Appellant relies on Waychoff v. State, 624 So. 2d 392 (Fla. 2d DCA 1993), and argues that a defendant's sentence may not be enhanced based on violence committed by others. In Waychoff, the Second District reversed a departure sentence based on the brutality of the killing because the brutality was not at the hands of appellant. Id. The court stated that the "only evidence of [appellant's] participation was that she may have slapped [the victim] or hit him with her fists. There is nothing in the record revealing that this conduct caused excessive brutality to the victim." Id. at 395.

Here, appellant helped plan the murder, participated in collecting weapons, and helped lure Kent to the scene of the crime. He stabbed Kent first, knowing that this act would trigger the acts ultimately resulting in Bobby Kent's death. He chased Kent, crouched over him as he lay on the ground, and stood with others circling Kent while the co-defendants inflicted additional wounds. We reject appellant's argument that he only inflicted minor wounds on Bobby Kent. We affirm the departure sentence because the record shows that appellant actively participated in all phases of this heinous and excessively brutal murder.

The record does not contain evidence that appellant occupied a position of trust with Bobby Kent that facilitated the commission of the crime. See Davis v. State, 517 So. 2d 670 (Fla.1987). Therefore, breach of trust is an invalid reason for departure in this case. See Hankey v. State, 485 So. 2d 827 (Fla.1986); Grant v. State, 510 So. 2d 313 (Fla. 4th DCA 1987).

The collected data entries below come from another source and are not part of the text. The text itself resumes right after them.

def plurality_sequential_loser_aggregation_alt (rankings : List (List (List Int))) : List (List Int) :=
  -- items = set(); for ranking: for sublist: items.update(sublist)
  let items := (rankings.foldl (fun st ranking => ranking.foldl
      (fun st sublist => sublist.foldl bSetAdd st) st) pvSetEmpty).table.filterMap id
  -- scores = dict.fromkeys(items, 0); for ranking: for item in _first_nonempty(ranking): scores[item] += 1
  let scores := rankings.foldl
      (fun d ranking => (pvTop ranking).foldl (fun d item => d.modify item 0 (· + 1)) d)
      (items.foldl (fun d item => d.insert item 0) (PySem.Dict.empty : PySem.Dict Int Int))
  -- groups = {}; for item, sc in scores.items(): groups.setdefault(sc, []).append(item)
  let groups := scores.items.foldl (fun g p => g.modify p.2 [] (· ++ [p.1]))
      (PySem.Dict.empty : PySem.Dict Int (List Int))
  -- [groups[s] for s in sorted(groups, reverse=True)]
  (PySem.List.sorted groups.keys (fun s => s) true).map (fun s => groups.getD s [])

-- ===== PRECONDITION & SPEC =====
def Spec_plurality_sequential_loser_aggregation (rankings : List (List (List Int))) (out : List (List Int)) : Prop := out = plurality_sequential_loser_aggregation_alt rankings
instance (rankings : List (List (List Int))) (out : List (List Int)) : Decidable (Spec_plurality_sequential_loser_aggregation rankings out) := by unfold Spec_plurality_sequential_loser_aggregation; infer_instance

-- ===== CLAIM (what is proved, stated in full; the proofs are below) =====
def Claim_equal_plurality_sequential_loser_aggregation : Prop := ∀ (rankings : List (List (List Int))), Dom_plurality_sequential_loser_aggregation rankings → Spec_plurality_sequential_loser_aggregation rankings (plurality_sequential_loser_aggregation rankings)

-- ===== LEMMAS AND PROOFS =====

-- the (loop-invariant) plurality score of item k
def pvW (rankings : List (List (List Int))) (k : Int) : Int :=
  (rankings.map (fun r => ((pvTop r).count k : Int))).sum

-- the common value of both programs on a key list K: score classes by descending score
def pvClasses (rankings : List (List (List Int))) (K : List Int) : List (List Int) :=
  (PySem.List.sorted (PySem.List.dedup (K.map (pvW rankings))) (fun s => s) true).map
    (fun s => K.filter (fun k => pvW rankings k == s))

lemma scoreRanking_eq (subs : List (List Int)) (d : PySem.Dict Int Int) :
    pvScoreRanking subs d = (pvTop subs).foldl (fun d x => d.modify x 0 (· + 1)) d := by
  induction subs with
  | nil => simp [pvScoreRanking, pvTop]
  | cons sub rest ih => by_cases h : sub = [] <;> simp [pvScoreRanking, pvTop, h, ih]

lemma rescoreRanking_eq (subs : List (List Int)) (d : PySem.Dict Int Int) :
    pvRescoreRanking subs d
      = (pvTop subs).foldl (fun d x => if d.contains x then d.modify x 0 (· + 1) else d) d := by
  induction subs with
  | nil => simp [pvRescoreRanking, pvTop]
  | cons sub rest ih => by_cases h : sub = [] <;> simp [pvRescoreRanking, pvTop, h, ih]

lemma guard_score :
    (fun (d : PySem.Dict Int Int) (r : List (List Int)) => if r ≠ [] then pvScoreRanking r d else d)
      = fun d r => pvScoreRanking r d := by
  funext d r; cases r <;> simp [pvScoreRanking]

lemma guard_rescore :
    (fun (d : PySem.Dict Int Int) (r : List (List Int)) => if r ≠ [] then pvRescoreRanking r d else d)
      = fun d r => pvRescoreRanking r d := by
  funext d r; cases r <;> simp [pvRescoreRanking]

lemma getD_spass (rankings : List (List (List Int))) (d : PySem.Dict Int Int) (k : Int) :
    (rankings.foldl (fun d r => pvScoreRanking r d) d).getD k 0 = d.getD k 0 + pvW rankings k := by
  induction rankings generalizing d with
  | nil => simp [pvW]
  | cons r rs ih =>
    rw [List.foldl_cons, ih, scoreRanking_eq, PySem.Dict.getD_foldl_modify_add_one]
    simp only [pvW, List.map_cons, List.sum_cons]
    ring

lemma nodup_keys_spass (rankings : List (List (List Int))) (d : PySem.Dict Int Int)
    (h : d.keys.Nodup) : (rankings.foldl (fun d r => pvScoreRanking r d) d).keys.Nodup := by
  induction rankings generalizing d with
  | nil => simpa
  | cons r rs ih =>
    simp only [List.foldl_cons]
    refine ih _ ?_
    rw [scoreRanking_eq]
    exact PySem.Dict.nodup_keys_foldl_modify_key _ (fun x => x) 0 (fun _ _ => (· + 1)) d h

lemma keys_gfold (l : List Int) (d : PySem.Dict Int Int) :
    (l.foldl (fun d x => if d.contains x then d.modify x 0 (· + 1) else d) d).keys = d.keys := by
  induction l generalizing d with
  | nil => simp
  | cons x l ih =>
    simp only [List.foldl_cons]
    by_cases h : d.contains x
    · rw [if_pos h, ih, PySem.Dict.keys_modify, PySem.Dict.keys_insert_of_contains _ _ h]
    · rw [if_neg h, ih]

lemma getD_gfold (l : List Int) (d : PySem.Dict Int Int) (k : Int) :
    (l.foldl (fun d x => if d.contains x then d.modify x 0 (· + 1) else d) d).getD k 0
      = if d.contains k then d.getD k 0 + (l.count k : Int) else d.getD k 0 := by
  induction l generalizing d with
  | nil => simp
  | cons x l ih =>
    simp only [List.foldl_cons]
    by_cases hx : d.contains x
    · rw [if_pos hx, ih]
      by_cases hkx : k = x
      · subst hkx
        simp [PySem.Dict.contains_modify, hx, List.count_cons_self]
        ring
      · rw [List.count_cons_of_ne (Ne.symm hkx)]
        simp [PySem.Dict.contains_modify, hkx, PySem.Dict.getD_modify]
    · rw [if_neg hx, ih]
      by_cases hkx : k = x
      · subst hkx
        simp [hx]
      · rw [List.count_cons_of_ne (Ne.symm hkx)]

Accordingly, we affirm the trial court's departure from the sentencing guidelines based on the excessive brutality inflicted on Bobby Kent during the murder. See§ 921.001(6), Fla. Stat.

AFFIRMED.

STEVENSON, J., and COSTELLO, DEDEE S., Associate Judge, concur.

NOTES

[1] Heather Swallers, Lisa Connelly, Derek Kaufman, Derek Dzvirko, and Martin Puccio were also charged in the death of Bobby Kent. Appellant and Alice Willis were co-defendants.